All that time seemed very far away to Yseulte now; to earliest youth, a few years seems like the gap of a century.
Bénoît was dead now, like the mistress he had adored and served, with that loyal service which, in this later time, one class has lost the power to inspire and the other class has lost the capacity to render; but those happy midsummer holidays on the islets of the Seine were always in her mind whenever she felt the touch of the fresh air or smelt the scent of growing leaves. They had spread a fragrance like that of summer all over her memories of childhood. She pitied Blanchette and Toinon, who cared nothing for daisies and kingcups; who tired so soon of their costly playthings; who knew their Trouville and Biarritz by heart, who, when they played at their games, were either peevish or bored, and who looked with all the scorn of fashionable eight-year-olders on a toilette which was a season out of date. Blanchette and Toinon would die without ever having been young; their cousin, who at sixteen was still entirely a child, had to die to the world before she had begun to live.

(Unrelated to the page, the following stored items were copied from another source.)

-- pv_equiv track=rewrite | github.com/wangwei0239/hmm_kw | kw/train.py | get_all_keywrods
-- ===== SOURCE A (Python) =====
-- def get_all_keywrods(sentence, mark):
--     keywords = [[]]
--     for i, w in enumerate(sentence):
--         if mark[i] == "KS":
--             keywords.append([w])
--         elif mark[i] == "KB":
--             keywords.append([w])
--         elif mark[i] == "KM" or mark[i] == "KE":
--             keywords[-1].append(w)
--         else:
--             keywords.append([])
--     keywords = ["".join(k) for k in keywords if k]
--     return keywords
-- ===== SOURCE B (Python) =====
-- def get_all_keywrods(sentence, mark):
--     # Right-to-left scan: `pending` is the already-joined KM/KE continuation run that
--     # starts right after the current position (None if there is none); finished
--     # keywords are prepended, so the result is built back-to-front.
--     keywords = []
--     pending = None
--     for w, m in zip(reversed(sentence), reversed(mark[:len(sentence)])):
--         if m == "KS" or m == "KB":
--             keywords.insert(0, w + (pending or ""))
--             pending = None
--         elif m == "KM" or m == "KE":
--             pending = w + (pending or "")
--         elif pending is not None:
--             keywords.insert(0, pending)
--             pending = None
--     if pending is not None:
--         keywords.insert(0, pending)
--     return keywords
-- ===== Notes on version B (the rewrite author's own statement) =====
-- stated objective: alternative
-- what changed: Replaces A's forward pass over a growing list of mutable groups (mutating keywords[-1], then a final filter+join comprehension) with a right-to-left scan over the zipped (char, tag) pairs that carries the already-joined KM/KE continuation run following the current position and prepends finished keywords, building the result back-to-front with no intermediate group lists.
import Mathlib
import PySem

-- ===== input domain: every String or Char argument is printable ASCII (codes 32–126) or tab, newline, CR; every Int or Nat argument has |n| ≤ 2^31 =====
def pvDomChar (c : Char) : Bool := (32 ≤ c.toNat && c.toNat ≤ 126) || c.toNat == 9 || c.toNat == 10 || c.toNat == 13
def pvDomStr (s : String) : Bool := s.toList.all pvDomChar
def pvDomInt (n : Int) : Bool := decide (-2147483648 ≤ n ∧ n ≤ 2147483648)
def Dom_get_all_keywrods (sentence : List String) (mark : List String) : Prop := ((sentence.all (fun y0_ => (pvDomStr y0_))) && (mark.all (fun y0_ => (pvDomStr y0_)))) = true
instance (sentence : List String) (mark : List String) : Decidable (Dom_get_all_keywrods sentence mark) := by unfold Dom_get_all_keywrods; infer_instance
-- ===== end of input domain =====

-- B replaces A's forward pass over a growing list of mutable groups by a right-to-left
-- scan that carries the joined KM/KE continuation run and prepends finished keywords
-- (objective: alternative decomposition, same cost). Return value only; no mutation.

-- ===== PORT A =====
-- A's `keywords` list is kept REVERSED (head = Python's keywords[-1]) so that
-- `keywords.append(x)` is `x :: kws` and `keywords[-1].append(w)` modifies the head;
-- the final comprehension reverses back. `mark[i]` is `pyGetD … ""` ("": falls to the
-- else-branch; inside Pre_ the index is always in range so the default is never used).
def pvAJoin (k : List String) : String := PySem.Str.join "" k

def pvALoop (mark : List String) : List String → Int → List (List String) → List (List String)
  | [], _, kws => kws
  | w :: ws, i, kws =>
    if PySem.List.pyGetD mark i "" = "KS" then pvALoop mark ws (i + 1) ([w] :: kws)
    else if PySem.List.pyGetD mark i "" = "KB" then pvALoop mark ws (i + 1) ([w] :: kws)
    else if PySem.List.pyGetD mark i "" = "KM" ∨ PySem.List.pyGetD mark i "" = "KE" then
      match kws with
      | g :: rest => pvALoop mark ws (i + 1) ((g ++ [w]) :: rest)
      | [] => pvALoop mark ws (i + 1) kws   -- unreachable: kws starts nonempty and stays nonempty
    else pvALoop mark ws (i + 1) ([] :: kws)

def get_all_keywrods (sentence : List String) (mark : List String) : List String :=
  ((pvALoop mark sentence 0 [[]]).reverse.filter (· ≠ [])).map pvAJoin

-- ===== PORT B =====
-- one step of Source B's loop body; state = (keywords, pending), pair = (w, m)
def pvBStep (st : List String × Option String) (p : String × String) : List String × Option String :=
  if p.2 = "KS" ∨ p.2 = "KB" then ((p.1 ++ st.2.getD "") :: st.1, none)
  else if p.2 = "KM" ∨ p.2 = "KE" then (st.1, some (p.1 ++ st.2.getD ""))
  else if st.2.isSome then (st.2.getD "" :: st.1, none)
  else st

-- `for w, m in zip(reversed(sentence), reversed(mark[:len(sentence)]))` then the final flush
def get_all_keywrods_alt (sentence : List String) (mark : List String) : List String :=
  let st := (sentence.reverse.zip (PySem.List.slice mark (some 0) (some (sentence.length : Int))).reverse).foldl pvBStep ([], none)
  match st.2 with
  | some p => p :: st.1
  | none => st.1

-- ===== PRECONDITION & SPEC =====
-- Pre_ excludes only inputs where the Python A raises IndexError on mark[i]
-- (mark shorter than sentence).
def Pre_get_all_keywrods (sentence : List String) (mark : List String) : Prop :=
  sentence.length ≤ mark.length
instance (sentence : List String) (mark : List String) : Decidable (Pre_get_all_keywrods sentence mark) := by unfold Pre_get_all_keywrods; infer_instance

def pvWitness_get_all_keywrods : List String × List String :=
  (["a", "b", "c", "d"], ["KB", "KE", "O", "KS"])

def Spec_get_all_keywrods (sentence : List String) (mark : List String) (out : List String) : Prop := out = get_all_keywrods_alt sentence mark
instance (sentence : List String) (mark : List String) (out : List String) : Decidable (Spec_get_all_keywrods sentence mark out) := by unfold Spec_get_all_keywrods; infer_instance

-- ===== CLAIM (what is proved, stated in full; the proofs are below) =====
def Claim_equal_get_all_keywrods : Prop := ∀ (sentence : List String) (mark : List String), Dom_get_all_keywrods sentence mark → Pre_get_all_keywrods sentence mark → Spec_get_all_keywrods sentence mark (get_all_keywrods sentence mark)

-- ===== LEMMAS AND PROOFS =====
-- string facts about "".join and ++
theorem pv_chars_join_nil_sep (g : List (List Char)) : PySem.Chars.join [] g = g.flatten := by
  induction g with
  | nil => rfl
  | cons a g ih =>
    cases g with
    | nil => simp [PySem.Chars.join, List.intercalate]
    | cons b r =>
      unfold PySem.Chars.join List.intercalate at ih ⊢
      simp only [List.intersperse] at ih ⊢
      simp only [List.flatten_cons, List.nil_append] at ih ⊢
      rw [ih]

theorem pvAJoin_nil : pvAJoin [] = "" := rfl

theorem pvAJoin_singleton (w : String) : pvAJoin [w] = w := by
  simp [pvAJoin, PySem.Str.join]

theorem pvAJoin_append_singleton (g : List String) (w : String) :
    pvAJoin (g ++ [w]) = pvAJoin g ++ w := by
  simp [pvAJoin, PySem.Str.join, pv_chars_join_nil_sep]

-- finish A's state: reverse, drop empty groups, join each
def pvFin (kws : List (List String)) : List String :=
  (kws.reverse.filter (· ≠ [])).map pvAJoin

theorem pvFin_cons (g : List String) (rest : List (List String)) :
    pvFin (g :: rest) = (if g ≠ [] then pvFin rest ++ [pvAJoin g] else pvFin rest) := by
  unfold pvFin
  by_cases h : g = [] <;> simp [h, List.filter_append]

-- B's scan, read right-to-left as a foldr over the (char, tag) pairs
def pvK (ps : List (String × String)) : List String × Option String :=
  ps.foldr (fun p st => pvBStep st p) ([], none)

-- the keyword A's open group `g` plus B's pending run will produce (if any)
def pvOpt (g : List String) (pend : Option String) : List String :=
  match pend with
  | some p => [pvAJoin g ++ p]
  | none => if g = [] then [] else [pvAJoin g]

-- loop invariant: A's forward scan from state (g :: rest) at position i equals
-- B's backward result on the remaining (char, tag) pairs, glued through pvOpt
theorem pvK_cons (p : String × String) (ps : List (String × String)) :
    pvK (p :: ps) = pvBStep (pvK ps) p := rfl

-- loop invariant: A's forward scan from state (g :: rest) at position i equals
-- B's backward result on the remaining (char, tag) pairs, glued through pvOpt
theorem pvMain (mark : List String) (ws : List String) :
    ∀ (i : Nat) (g : List String) (rest : List (List String)),
      i + ws.length ≤ mark.length →
      pvFin (pvALoop mark ws (i : Int) (g :: rest)) =
        pvFin rest ++ pvOpt g (pvK (ws.zip (mark.drop i))).2 ++ (pvK (ws.zip (mark.drop i))).1 := by
  induction ws with
  | nil =>
    intro i g rest _
    rw [pvALoop, pvFin_cons]
    simp only [List.zip_nil_left, pvK, List.foldr_nil, pvOpt]
    by_cases h : g = [] <;> simp [h]
  | cons w ws ih =>
    intro i g rest hlen
    have hi : i < mark.length := by simp at hlen; omega
    have hdrop : mark.drop i = mark[i] :: mark.drop (i + 1) := List.drop_eq_getElem_cons hi
    have hget : PySem.List.pyGetD mark (i : Int) "" = mark[i] := by
      rw [PySem.List.pyGetD_natCast, List.getD_eq_getElem _ _ hi]
    have hcast : (i : Int) + 1 = ((i + 1 : Nat) : Int) := by push_cast; ring
    have ihlen : (i + 1) + ws.length ≤ mark.length := by simp at hlen ⊢; omega
    rw [hdrop, List.zip_cons_cons, pvK_cons]
    set st := pvK (ws.zip (mark.drop (i + 1))) with hst
    rw [pvALoop, hget]
    by_cases hS : mark[i] = "KS"
    · rw [if_pos hS, hcast, ih (i + 1) [w] (g :: rest) ihlen, pvFin_cons, ← hst]
      by_cases hg : g = [] <;> cases hp : st.2 <;>
        simp [pvBStep, pvOpt, hS, hg, hp, pvAJoin_singleton, List.append_assoc]
    · rw [if_neg hS]
      by_cases hB : mark[i] = "KB"
      · rw [if_pos hB, hcast, ih (i + 1) [w] (g :: rest) ihlen, pvFin_cons, ← hst]
        by_cases hg : g = [] <;> cases hp : st.2 <;>
          simp [pvBStep, pvOpt, hB, hg, hp, pvAJoin_singleton, List.append_assoc]
      · by_cases hM : mark[i] = "KM" ∨ mark[i] = "KE"
        · rw [if_neg hB, if_pos hM, hcast, ih (i + 1) (g ++ [w]) rest ihlen, ← hst]
          have hnotSB : ¬ (mark[i] = "KS" ∨ mark[i] = "KB") := by
            rintro (h | h); exacts [hS h, hB h]
          cases hp : st.2 <;>
            simp [pvBStep, pvOpt, hnotSB, hM, hp, pvAJoin_append_singleton, List.append_assoc, String.append_assoc]
        · have hnotSB : ¬ (mark[i] = "KS" ∨ mark[i] = "KB") := by
            rintro (h | h); exacts [hS h, hB h]
          rw [if_neg hB, if_neg hM, hcast, ih (i + 1) [] (g :: rest) ihlen, pvFin_cons, ← hst]
          by_cases hg : g = [] <;> cases hp : st.2 <;>
            simp [pvBStep, pvOpt, hnotSB, hM, hg, hp, pvAJoin_nil, List.append_assoc]

-- reversing both lists before zipping reverses the zip (equal lengths)
theorem pv_zip_reverse {a b : Type} (xs : List a) (ys : List b) (h : xs.length = ys.length) :
    xs.reverse.zip ys.reverse = (xs.zip ys).reverse := by
  induction xs generalizing ys with
  | nil => cases ys with | nil => simp | cons y ys => simp at h
  | cons x xs ih =>
    cases ys with
    | nil => simp at h
    | cons y ys =>
      simp only [List.reverse_cons, List.zip_cons_cons]
      rw [List.zip_append (by simp; simpa using h), ih ys (by simpa using h)]
      simp

-- under Pre_, zipping with mark[:len(sentence)] is zipping with mark
theorem pv_zip_take (sentence : List String) (mark : List String) :
    sentence.zip (mark.take sentence.length) = sentence.zip mark := by
  induction sentence generalizing mark with
  | nil => simp
  | cons w ws ih =>
    cases mark with
    | nil => simp
    | cons m ms => simp [List.zip_cons_cons, ih]

-- ===== VERDICT (by name: the statement is the Claim_ definition above) =====
theorem get_all_keywrods_spec : Claim_equal_get_all_keywrods := by
  intro sentence mark _ hpre
  unfold Spec_get_all_keywrods get_all_keywrods get_all_keywrods_alt
  have hslice : PySem.List.slice mark (some 0) (some (sentence.length : Int)) = mark.take sentence.length := by
    rw [PySem.List.slice_zero_start, PySem.List.slice_to_natCast]
  have hpre' : sentence.length ≤ mark.length := hpre
  have hlen : sentence.length = (mark.take sentence.length).length := by
    simp; omega
  have hrev : sentence.reverse.zip (mark.take sentence.length).reverse
      = (sentence.zip (mark.take sentence.length)).reverse :=
    pv_zip_reverse _ _ hlen
  have hmain := pvMain mark sentence 0 [] [] (by simpa using hpre)
  simp only [List.drop_zero] at hmain
  have hA : pvFin (pvALoop mark sentence 0 [[]]) =
      pvOpt [] (pvK (sentence.zip mark)).2 ++ (pvK (sentence.zip mark)).1 := by
    simpa [pvFin] using hmain
  rw [hslice, hrev, List.foldl_reverse, pv_zip_take]
  have hfold : (sentence.zip mark).foldr (fun x y => pvBStep y x) ([], none) = pvK (sentence.zip mark) := rfl
  rw [hfold]
  show pvFin (pvALoop mark sentence 0 [[]]) = _
  rw [hA]
  cases hp : (pvK (sentence.zip mark)).2 <;>
    simp [pvOpt, hp, pvAJoin_nil]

She leaned out of her window in the chill of the early morning, and she watched the sea mists curl up and drift away before the sun, the mountains come forth slowly from the clouds obscuring them, the light touch and reveal one by one the low white bastides, the grey olive yards, the bosquets of orange and lemon, the fields where the young corn already was spreading, the fantastic buildings which diversified and vulgarised the beauty of the scene, and the grey towers of S. Pharamond sober and severe amidst its ilex woods by contrast with the coquetteries and motley phantasies of its neighbours.
‘I wonder,’ she thought for the hundredth time, ‘if it were only because he pitied me that he talked to me?’